McKay v. Consolidated American Insurance

256 S.E.2d 93 | Ga. Ct. App. | 1979

149 Ga. App. 691 (1979)
256 S.E.2d 93

McKAY et al.
v.
CONSOLIDATED AMERICAN INSURANCE COMPANY, INC.

57284.

Court of Appeals of Georgia.

Submitted February 6, 1979.
Decided April 24, 1979.

Dye & Williams, William J. Williams, for appellants.

Fulcher, Hagler, Harper & Reed, Wiley S. Obenshain, III, G. Larry Bonner, for appellee.

BANKE, Presiding Judge.

This appeal is from the grant of the defendant's motion to dismiss after hearing, a suit brought against it to collect money damages under a homeowner's fire *692 insurance policy. The ground of the motion was that the plaintiffs had ceased to be the real parties in interest in the action.

Damage to the house in question was apparently caused by interior water resulting from the freezing and rupturing of water pipes. The house had been newly purchased and was not yet occupied. Plaintiffs made demand on the defendant insurer for their loss and were denied. After suit was filed but before repairs were undertaken, the plaintiffs' mortgage company foreclosed on the house, and no confirmation or deficiency proceeding was subsequently undertaken. Held:

Assuming that the loss was covered under the policy, the plaintiffs' recovery would be limited under the terms of the policy to the cost of repair. However, the plaintiffs have expended no sums to repair the premises, and it is clear that they no longer have any interest in doing so. They have, in short, suffered no loss.
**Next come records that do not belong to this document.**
-- pv_equiv track=rewrite | github.com/cnm13ryan/inoculation-prompting | gcd_sycophancy/shared/utils.py | sanezip
-- ===== SOURCE A (Python) =====
-- def sanezip(x, y):
--     """
--     Zip, but it errors if the iterators have different lengths.
--     """
--     iter1 = iter(x)
--     iter2 = iter(y)
--     while True:
--         past_iter_1 = False
--         try:
--             iter1_next = next(iter1)
--             past_iter_1 = True
--             iter2_next = next(iter2)
--
--             yield iter1_next, iter2_next
--         except StopIteration:
--             if past_iter_1:
--                 # stopped on 2, but not on 1
--                 raise ValueError("Iterables have different lengths")
--             else:
--                 try:
--                     # stopped on 1, but not on 2
--                     next(iter2)
--                     raise ValueError("Iterables have different lengths")
--                 except StopIteration:
--                     return
-- ===== SOURCE B (Python) =====
-- import itertools
--
-- def sanezip(x, y):
--     """
--     Zip, but it errors if the iterators have different lengths.
--     """
--     sentinel = object()
--     for a, b in itertools.zip_longest(x, y, fillvalue=sentinel):
--         if a is sentinel or b is sentinel:
--             raise ValueError("Iterables have different lengths")
--         yield a, b
-- ===== Notes on version B (the rewrite author's own statement) =====
-- stated objective: idiomatic
-- what changed: Replaces the manual next()/past_iter_1/StopIteration bookkeeping with itertools.zip_longest over a fresh object() sentinel, raising on the first padded pair.
import Mathlib
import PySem

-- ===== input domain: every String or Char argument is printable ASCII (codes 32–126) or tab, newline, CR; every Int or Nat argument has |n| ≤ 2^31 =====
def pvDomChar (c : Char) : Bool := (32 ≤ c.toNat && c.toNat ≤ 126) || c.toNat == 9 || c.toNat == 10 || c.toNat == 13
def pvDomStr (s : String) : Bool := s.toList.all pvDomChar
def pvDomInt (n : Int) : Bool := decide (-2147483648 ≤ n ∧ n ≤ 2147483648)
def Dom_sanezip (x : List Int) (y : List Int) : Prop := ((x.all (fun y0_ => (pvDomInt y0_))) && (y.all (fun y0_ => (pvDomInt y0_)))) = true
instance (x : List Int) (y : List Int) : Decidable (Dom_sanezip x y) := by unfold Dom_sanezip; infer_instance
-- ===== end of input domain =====

-- B zips with itertools.zip_longest over a fresh sentinel instead of manual next()/StopIteration bookkeeping (idiomatic); both raise ValueError on length mismatch, excluded by Pre_.


-- ===== PORT A =====
-- A's while-loop: take the next element of each iterator in turn, stop/raise when one ends.
-- On mismatched lengths A raises ValueError (excluded by Pre_); the port returns the pairs yielded so far.
def sanezip (x : List Int) (y : List Int) : List (Int × Int) :=
  match x, y with
  | a :: as_, b :: bs => (a, b) :: sanezip as_ bs
  | _, _ => []   -- StopIteration path: return (equal lengths) or raise ValueError (outside Pre_)

-- ===== PORT B =====
-- B-side helper: itertools.zip_longest with fillvalue = sentinel (none = the sentinel).
def zipLongestOpt (x : List Int) (y : List Int) : List (Option Int × Option Int) :=
  match x with
  | [] =>
    match y with
    | [] => []
    | b :: bs => (none, some b) :: zipLongestOpt [] bs
  | a :: as_ =>
    match y with
    | [] => (some a, none) :: zipLongestOpt as_ []
    | b :: bs => (some a, some b) :: zipLongestOpt as_ bs

-- B's loop body: yield real pairs, raise ValueError at the first sentinel (outside Pre_).
def emitPairs (l : List (Option Int × Option Int)) : List (Int × Int) :=
  match l with
  | [] => []   -- end of zip_longest: return
  | (a?, b?) :: rest =>
    match a?, b? with
    | some a, some b => (a, b) :: emitPairs rest
    | _, _ => []   -- sentinel reached: raise ValueError (outside Pre_)

def sanezip_alt (x : List Int) (y : List Int) : List (Int × Int) :=
  emitPairs (zipLongestOpt x y)

-- ===== PRECONDITION & SPEC =====
-- Pre_ excludes mismatched lengths, on which both A and B raise ValueError("Iterables have different lengths").
def Pre_sanezip (x : List Int) (y : List Int) : Prop := x.length = y.length
instance (x : List Int) (y : List Int) : Decidable (Pre_sanezip x y) := by unfold Pre_sanezip; infer_instance
def pvWitness_sanezip : List Int × List Int := ([1, 2, 3], [4, 5, 6])

def Spec_sanezip (x : List Int) (y : List Int) (out : List (Int × Int)) : Prop := out = sanezip_alt x y
instance (x : List Int) (y : List Int) (out : List (Int × Int)) : Decidable (Spec_sanezip x y out) := by unfold Spec_sanezip; infer_instance

-- ===== CLAIM (what is proved, stated in full; the proofs are below) =====
def Claim_equal_sanezip : Prop := ∀ (x : List Int) (y : List Int), Dom_sanezip x y → Pre_sanezip x y → Spec_sanezip x y (sanezip x y)

-- ===== LEMMAS AND PROOFS =====
theorem sanezip_eq_alt : ∀ (x y : List Int), x.length = y.length → sanezip x y = sanezip_alt x y := by
  intro x
  induction x with
  | nil => intro y h; cases y with
    | nil => simp [sanezip, sanezip_alt, zipLongestOpt, emitPairs]
    | cons b bs => simp at h
  | cons a as_ ih =>
    intro y h
    cases y with
    | nil => simp at h
    | cons b bs =>
      simp only [List.length_cons, Nat.add_right_cancel_iff] at h
      simp only [sanezip, sanezip_alt, zipLongestOpt, emitPairs]
      have := ih bs h
      simpa [sanezip_alt] using this

-- ===== VERDICT (by name: the statement is the Claim_ definition above) =====
theorem sanezip_spec : Claim_equal_sanezip := by
  intro x y _ hpre
  exact sanezip_eq_alt x y hpre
The plaintiffs contend that their entitlement to recovery vested in them at the time of the loss, making the subsequent foreclosure irrelevant. This proposition is unique in Georgia, and the plaintiffs have not guided us to any authority in support of it in other jurisdictions. The Supreme Court of Wisconsin has held that the amount of damage should be determined as of the time of loss, but "recovery is contingent on the right of the insurer to restore the building to its former usefulness. When there are other related parties by contract, may not the building be restored by others who have the right to do so, and thus defeat the right of recovery by one who has no loss in fact? The court looks to the substance of the whole transaction rather than to seek a metaphysical hypothesis upon which to justify a loss that is no loss." Ramsdell v. Ins. Co. of No. Amer., 221 NW 654 (1928). Under the terms of the insurance contract presented here, it is specified that any loss payable would be paid to the mortgagee, and the insured "as interests appear." Such a clause was the subject of litigation in Simmons v. American Sec. Ins. Co., 107 Ga. App. 364 (130 SE2d 351) (1963), wherein it was held that "the insured may not over timely special demurrer, sue in his own name to recover the loss to the exclusion of the mortgagee."

*693 For the above reasons, we hold that the trial court was correct in dismissing the complaint.

Judgment affirmed. Underwood and Carley, JJ., concur.